- Opening Delimiter -

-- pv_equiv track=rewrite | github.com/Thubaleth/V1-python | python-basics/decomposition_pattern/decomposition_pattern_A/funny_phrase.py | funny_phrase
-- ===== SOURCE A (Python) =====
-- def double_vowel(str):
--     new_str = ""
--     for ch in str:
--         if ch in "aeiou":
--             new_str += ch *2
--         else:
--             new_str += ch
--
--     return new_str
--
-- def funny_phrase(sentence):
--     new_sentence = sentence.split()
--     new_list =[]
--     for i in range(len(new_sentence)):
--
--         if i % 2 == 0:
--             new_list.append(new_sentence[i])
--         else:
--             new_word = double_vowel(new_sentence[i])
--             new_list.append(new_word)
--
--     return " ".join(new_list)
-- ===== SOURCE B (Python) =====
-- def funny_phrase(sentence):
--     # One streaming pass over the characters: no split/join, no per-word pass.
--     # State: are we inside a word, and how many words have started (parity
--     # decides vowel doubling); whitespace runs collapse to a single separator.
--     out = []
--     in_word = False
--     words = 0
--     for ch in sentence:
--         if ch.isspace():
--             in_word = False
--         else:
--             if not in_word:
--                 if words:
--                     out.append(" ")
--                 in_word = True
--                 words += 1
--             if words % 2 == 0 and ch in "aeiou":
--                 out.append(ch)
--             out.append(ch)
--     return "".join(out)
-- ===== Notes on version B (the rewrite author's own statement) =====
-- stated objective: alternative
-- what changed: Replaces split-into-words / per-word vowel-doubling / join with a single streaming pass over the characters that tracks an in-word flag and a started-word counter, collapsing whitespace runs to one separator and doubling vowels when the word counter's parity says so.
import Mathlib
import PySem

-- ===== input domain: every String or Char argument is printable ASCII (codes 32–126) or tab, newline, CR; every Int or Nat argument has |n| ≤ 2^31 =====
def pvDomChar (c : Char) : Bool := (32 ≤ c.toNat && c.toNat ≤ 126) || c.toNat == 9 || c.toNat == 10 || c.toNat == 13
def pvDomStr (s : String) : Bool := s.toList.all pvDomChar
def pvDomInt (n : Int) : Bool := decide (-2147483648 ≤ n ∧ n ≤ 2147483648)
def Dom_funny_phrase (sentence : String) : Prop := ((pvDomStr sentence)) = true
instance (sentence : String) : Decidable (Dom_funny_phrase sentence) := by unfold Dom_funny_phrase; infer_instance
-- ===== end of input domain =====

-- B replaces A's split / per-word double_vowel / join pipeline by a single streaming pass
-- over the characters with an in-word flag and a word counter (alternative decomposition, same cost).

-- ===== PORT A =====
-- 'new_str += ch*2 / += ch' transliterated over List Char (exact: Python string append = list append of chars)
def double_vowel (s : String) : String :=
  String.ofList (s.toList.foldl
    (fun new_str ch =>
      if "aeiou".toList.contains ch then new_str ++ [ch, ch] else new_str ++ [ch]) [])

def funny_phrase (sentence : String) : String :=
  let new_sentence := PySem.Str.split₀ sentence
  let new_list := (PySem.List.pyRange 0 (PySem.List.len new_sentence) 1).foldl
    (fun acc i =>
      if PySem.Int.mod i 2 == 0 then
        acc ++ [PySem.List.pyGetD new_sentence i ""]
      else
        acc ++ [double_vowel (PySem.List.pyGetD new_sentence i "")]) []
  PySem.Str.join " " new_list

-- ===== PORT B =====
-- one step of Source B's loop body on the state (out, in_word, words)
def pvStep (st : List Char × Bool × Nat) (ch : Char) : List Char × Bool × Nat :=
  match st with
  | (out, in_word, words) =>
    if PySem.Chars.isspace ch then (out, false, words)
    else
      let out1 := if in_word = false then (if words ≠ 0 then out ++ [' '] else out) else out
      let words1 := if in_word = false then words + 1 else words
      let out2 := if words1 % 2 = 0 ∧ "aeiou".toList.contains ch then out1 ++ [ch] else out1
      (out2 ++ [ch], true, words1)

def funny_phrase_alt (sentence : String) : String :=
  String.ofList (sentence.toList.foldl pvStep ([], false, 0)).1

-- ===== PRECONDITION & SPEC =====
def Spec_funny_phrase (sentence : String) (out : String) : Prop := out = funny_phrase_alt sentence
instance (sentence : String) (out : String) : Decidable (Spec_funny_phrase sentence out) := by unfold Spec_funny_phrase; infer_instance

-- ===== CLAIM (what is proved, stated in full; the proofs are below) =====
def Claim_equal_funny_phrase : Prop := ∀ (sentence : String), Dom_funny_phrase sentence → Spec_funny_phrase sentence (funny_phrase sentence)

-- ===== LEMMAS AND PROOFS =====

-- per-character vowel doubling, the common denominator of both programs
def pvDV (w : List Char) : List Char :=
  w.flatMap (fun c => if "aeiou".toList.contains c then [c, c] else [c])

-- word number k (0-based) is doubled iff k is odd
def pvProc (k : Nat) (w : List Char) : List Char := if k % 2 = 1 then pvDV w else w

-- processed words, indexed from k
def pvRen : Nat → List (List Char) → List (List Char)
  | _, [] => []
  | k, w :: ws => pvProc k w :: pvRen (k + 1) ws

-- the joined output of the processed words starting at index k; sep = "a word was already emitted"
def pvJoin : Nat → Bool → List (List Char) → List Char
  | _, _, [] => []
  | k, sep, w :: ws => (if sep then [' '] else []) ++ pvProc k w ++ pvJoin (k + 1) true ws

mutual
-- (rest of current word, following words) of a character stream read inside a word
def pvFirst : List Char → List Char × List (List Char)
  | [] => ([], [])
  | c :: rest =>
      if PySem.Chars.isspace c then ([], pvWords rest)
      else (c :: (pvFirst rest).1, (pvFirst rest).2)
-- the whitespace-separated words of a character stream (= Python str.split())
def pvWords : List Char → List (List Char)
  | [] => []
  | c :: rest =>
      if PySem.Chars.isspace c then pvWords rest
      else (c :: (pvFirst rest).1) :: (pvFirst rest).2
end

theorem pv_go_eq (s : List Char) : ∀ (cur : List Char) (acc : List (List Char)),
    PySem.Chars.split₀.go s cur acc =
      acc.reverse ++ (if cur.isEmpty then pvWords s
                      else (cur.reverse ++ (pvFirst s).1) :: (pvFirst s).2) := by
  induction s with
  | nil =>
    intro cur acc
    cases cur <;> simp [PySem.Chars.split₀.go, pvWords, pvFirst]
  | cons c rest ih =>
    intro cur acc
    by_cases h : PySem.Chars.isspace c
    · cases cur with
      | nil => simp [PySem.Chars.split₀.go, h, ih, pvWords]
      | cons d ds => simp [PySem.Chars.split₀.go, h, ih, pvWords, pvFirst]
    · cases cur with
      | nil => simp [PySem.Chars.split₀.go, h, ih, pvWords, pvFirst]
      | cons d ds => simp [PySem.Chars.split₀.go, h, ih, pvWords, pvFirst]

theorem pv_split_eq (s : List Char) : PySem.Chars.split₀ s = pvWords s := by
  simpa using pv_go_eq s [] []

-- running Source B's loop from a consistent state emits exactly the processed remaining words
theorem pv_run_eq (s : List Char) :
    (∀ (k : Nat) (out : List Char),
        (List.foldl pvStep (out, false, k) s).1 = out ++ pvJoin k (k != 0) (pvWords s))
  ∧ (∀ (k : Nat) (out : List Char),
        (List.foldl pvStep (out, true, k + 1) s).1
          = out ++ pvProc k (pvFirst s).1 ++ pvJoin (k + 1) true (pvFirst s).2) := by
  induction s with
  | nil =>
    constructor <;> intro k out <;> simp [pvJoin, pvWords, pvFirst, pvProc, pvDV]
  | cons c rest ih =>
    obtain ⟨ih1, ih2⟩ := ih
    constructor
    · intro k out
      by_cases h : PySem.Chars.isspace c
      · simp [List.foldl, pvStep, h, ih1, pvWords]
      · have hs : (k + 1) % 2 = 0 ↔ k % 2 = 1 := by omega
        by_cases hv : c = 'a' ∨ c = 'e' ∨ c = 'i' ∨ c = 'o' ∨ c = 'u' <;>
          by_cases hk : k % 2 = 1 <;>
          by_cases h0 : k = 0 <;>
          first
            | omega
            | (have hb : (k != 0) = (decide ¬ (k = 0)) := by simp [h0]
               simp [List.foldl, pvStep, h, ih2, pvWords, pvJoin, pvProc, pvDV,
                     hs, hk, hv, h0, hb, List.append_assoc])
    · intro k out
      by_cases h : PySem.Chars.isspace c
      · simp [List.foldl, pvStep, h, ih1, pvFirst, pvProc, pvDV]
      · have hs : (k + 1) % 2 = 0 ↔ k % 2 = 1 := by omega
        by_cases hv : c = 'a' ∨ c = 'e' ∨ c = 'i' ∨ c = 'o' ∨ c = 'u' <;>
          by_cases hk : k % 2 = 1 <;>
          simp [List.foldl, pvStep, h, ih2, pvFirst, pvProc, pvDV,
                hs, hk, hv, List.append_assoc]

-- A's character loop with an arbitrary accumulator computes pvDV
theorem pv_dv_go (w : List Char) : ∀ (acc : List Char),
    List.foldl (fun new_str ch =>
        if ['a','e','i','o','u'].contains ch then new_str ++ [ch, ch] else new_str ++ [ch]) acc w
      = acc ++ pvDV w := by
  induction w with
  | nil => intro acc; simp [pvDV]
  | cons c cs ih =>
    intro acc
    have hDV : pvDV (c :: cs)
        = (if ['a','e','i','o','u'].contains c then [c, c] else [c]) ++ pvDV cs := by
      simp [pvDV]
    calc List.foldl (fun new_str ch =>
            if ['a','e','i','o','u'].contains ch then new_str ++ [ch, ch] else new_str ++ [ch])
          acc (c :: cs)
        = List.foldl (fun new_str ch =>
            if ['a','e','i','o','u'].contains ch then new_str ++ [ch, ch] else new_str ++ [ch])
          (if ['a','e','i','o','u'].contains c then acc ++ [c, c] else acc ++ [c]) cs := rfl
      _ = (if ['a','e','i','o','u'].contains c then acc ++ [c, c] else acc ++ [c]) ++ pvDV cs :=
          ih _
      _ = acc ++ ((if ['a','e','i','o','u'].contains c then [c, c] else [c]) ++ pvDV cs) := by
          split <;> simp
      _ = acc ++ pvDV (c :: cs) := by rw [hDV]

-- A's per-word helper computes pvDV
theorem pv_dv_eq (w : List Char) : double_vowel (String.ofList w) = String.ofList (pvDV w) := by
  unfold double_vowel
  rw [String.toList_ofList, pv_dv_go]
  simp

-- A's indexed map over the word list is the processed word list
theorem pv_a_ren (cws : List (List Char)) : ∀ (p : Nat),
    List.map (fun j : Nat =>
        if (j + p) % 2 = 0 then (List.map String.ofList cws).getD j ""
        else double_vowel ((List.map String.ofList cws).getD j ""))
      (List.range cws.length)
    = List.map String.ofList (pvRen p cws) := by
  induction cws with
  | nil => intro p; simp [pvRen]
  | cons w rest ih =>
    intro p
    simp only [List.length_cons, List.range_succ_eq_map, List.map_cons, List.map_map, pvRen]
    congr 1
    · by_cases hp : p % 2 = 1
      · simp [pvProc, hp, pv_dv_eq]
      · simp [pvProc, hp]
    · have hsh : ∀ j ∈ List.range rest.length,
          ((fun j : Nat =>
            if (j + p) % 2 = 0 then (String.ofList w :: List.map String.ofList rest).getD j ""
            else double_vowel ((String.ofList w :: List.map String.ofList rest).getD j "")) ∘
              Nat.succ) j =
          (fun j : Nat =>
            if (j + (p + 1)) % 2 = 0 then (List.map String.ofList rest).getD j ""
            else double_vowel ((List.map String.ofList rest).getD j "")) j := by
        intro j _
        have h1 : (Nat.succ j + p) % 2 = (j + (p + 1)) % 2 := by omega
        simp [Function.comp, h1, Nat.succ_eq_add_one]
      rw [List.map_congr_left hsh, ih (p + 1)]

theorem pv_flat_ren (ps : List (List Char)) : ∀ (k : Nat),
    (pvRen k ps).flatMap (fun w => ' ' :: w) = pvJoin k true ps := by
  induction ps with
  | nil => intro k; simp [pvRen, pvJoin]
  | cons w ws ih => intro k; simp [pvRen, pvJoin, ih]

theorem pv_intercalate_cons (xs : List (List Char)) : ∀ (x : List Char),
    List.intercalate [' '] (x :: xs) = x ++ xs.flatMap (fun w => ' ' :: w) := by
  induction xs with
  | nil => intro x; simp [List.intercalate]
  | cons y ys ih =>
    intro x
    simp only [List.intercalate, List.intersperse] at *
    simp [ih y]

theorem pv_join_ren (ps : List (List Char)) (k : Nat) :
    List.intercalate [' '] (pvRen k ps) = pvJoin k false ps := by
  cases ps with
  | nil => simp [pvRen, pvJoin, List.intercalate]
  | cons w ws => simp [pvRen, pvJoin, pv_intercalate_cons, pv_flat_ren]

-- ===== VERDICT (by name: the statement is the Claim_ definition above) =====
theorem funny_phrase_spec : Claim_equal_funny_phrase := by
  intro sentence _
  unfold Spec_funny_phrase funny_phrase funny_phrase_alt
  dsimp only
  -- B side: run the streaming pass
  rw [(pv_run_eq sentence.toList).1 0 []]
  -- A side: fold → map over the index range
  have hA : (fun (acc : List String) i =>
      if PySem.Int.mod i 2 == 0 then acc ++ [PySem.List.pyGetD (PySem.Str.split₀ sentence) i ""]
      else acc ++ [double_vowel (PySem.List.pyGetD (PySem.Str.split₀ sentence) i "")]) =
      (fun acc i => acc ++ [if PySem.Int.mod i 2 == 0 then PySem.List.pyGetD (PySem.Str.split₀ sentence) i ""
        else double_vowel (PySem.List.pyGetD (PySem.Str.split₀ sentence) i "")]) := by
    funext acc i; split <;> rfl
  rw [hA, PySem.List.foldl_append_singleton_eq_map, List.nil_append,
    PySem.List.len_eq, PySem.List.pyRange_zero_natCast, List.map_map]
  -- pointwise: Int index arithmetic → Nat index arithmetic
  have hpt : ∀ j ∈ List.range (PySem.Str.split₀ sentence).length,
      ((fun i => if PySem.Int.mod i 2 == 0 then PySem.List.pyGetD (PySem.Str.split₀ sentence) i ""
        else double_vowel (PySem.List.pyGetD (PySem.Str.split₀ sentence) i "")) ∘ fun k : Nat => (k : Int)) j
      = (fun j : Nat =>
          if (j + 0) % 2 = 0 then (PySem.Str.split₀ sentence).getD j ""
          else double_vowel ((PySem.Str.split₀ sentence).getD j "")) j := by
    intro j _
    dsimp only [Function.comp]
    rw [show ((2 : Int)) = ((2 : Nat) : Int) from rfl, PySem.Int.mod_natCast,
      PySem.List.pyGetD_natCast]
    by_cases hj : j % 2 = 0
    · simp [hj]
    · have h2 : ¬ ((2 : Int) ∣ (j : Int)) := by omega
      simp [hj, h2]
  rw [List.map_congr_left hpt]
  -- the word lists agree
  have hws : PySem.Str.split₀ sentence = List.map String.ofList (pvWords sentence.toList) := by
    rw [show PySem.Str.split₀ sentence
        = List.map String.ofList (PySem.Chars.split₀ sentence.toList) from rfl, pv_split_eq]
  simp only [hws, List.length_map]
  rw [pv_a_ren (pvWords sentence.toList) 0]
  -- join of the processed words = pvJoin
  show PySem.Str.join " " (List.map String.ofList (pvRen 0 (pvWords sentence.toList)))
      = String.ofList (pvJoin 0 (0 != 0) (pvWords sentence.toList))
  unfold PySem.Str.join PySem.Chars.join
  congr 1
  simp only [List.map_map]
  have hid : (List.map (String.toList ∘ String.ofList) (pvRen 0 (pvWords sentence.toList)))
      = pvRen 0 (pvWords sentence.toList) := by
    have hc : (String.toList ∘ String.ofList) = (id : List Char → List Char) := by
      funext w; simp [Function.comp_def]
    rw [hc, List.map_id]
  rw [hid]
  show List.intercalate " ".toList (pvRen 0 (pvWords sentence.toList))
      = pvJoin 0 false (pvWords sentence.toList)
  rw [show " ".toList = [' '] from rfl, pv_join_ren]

- Closing Delimiter -
- Opening Delimiter -

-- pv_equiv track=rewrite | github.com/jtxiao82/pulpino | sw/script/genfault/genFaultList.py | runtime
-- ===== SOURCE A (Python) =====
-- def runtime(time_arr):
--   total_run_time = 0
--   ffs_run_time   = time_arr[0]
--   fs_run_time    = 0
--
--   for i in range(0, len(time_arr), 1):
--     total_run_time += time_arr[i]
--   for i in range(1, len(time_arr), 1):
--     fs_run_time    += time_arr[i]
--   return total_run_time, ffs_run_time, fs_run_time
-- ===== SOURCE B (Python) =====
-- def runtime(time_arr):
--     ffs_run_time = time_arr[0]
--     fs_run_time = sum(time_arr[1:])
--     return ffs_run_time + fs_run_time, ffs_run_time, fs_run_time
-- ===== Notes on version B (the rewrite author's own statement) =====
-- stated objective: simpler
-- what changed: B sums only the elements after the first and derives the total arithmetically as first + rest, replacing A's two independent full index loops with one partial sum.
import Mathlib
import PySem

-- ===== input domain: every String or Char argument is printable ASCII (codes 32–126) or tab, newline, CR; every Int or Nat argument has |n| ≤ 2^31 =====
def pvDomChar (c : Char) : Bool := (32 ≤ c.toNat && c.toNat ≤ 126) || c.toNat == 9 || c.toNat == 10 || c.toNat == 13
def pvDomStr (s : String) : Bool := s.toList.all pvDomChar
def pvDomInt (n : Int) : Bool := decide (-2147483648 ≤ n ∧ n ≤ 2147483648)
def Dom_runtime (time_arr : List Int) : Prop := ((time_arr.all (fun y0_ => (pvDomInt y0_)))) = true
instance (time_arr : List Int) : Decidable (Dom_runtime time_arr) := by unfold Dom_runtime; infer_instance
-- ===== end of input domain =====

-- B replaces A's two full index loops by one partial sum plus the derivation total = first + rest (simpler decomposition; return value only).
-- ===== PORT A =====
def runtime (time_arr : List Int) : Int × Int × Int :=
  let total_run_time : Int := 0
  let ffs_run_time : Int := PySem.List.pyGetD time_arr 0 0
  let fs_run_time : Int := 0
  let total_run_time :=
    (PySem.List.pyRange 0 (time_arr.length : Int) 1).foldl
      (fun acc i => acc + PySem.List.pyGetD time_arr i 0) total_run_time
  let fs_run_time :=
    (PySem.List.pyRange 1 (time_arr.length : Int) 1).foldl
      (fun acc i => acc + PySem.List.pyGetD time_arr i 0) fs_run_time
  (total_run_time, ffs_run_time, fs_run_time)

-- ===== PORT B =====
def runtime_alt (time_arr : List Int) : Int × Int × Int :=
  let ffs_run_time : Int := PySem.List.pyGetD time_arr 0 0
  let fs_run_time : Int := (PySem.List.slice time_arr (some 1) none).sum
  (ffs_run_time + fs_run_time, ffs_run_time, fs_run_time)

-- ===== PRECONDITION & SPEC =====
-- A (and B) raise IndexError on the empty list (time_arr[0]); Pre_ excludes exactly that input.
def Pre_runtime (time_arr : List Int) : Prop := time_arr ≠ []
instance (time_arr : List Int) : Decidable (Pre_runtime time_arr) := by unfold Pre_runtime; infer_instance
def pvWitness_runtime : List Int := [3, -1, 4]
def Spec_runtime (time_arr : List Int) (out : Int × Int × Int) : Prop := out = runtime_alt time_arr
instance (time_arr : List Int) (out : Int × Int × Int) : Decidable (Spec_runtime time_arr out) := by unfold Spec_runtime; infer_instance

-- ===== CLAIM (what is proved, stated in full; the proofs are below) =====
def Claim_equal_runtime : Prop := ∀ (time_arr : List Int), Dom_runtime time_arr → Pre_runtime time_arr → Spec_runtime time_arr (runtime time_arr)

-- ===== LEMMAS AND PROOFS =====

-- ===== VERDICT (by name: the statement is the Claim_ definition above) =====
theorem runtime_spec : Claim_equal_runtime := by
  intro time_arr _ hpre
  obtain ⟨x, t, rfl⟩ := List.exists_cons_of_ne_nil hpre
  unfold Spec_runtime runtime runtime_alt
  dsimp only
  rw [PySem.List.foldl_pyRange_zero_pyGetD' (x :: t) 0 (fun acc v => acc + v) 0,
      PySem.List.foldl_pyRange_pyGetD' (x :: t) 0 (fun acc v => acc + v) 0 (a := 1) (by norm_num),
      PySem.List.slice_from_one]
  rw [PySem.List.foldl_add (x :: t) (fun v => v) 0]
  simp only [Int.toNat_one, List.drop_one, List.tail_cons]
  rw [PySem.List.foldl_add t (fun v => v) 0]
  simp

- Closing Delimiter -

PROBLEM TO SOLVE
Output, from the data above, the lines from the line with "rw [(pv_run_eq sentence.toList).1 0 []]" to the line with "else acc ++ [double_vowel" exactly as they stand, both ends included and nothing else.

EXERCISE RESULT
  rw [(pv_run_eq sentence.toList).1 0 []]
  -- A side: fold → map over the index range
  have hA : (fun (acc : List String) i =>
      if PySem.Int.mod i 2 == 0 then acc ++ [PySem.List.pyGetD (PySem.Str.split₀ sentence) i ""]
      else acc ++ [double_vowel (PySem.List.pyGetD (PySem.Str.split₀ sentence) i "")]) =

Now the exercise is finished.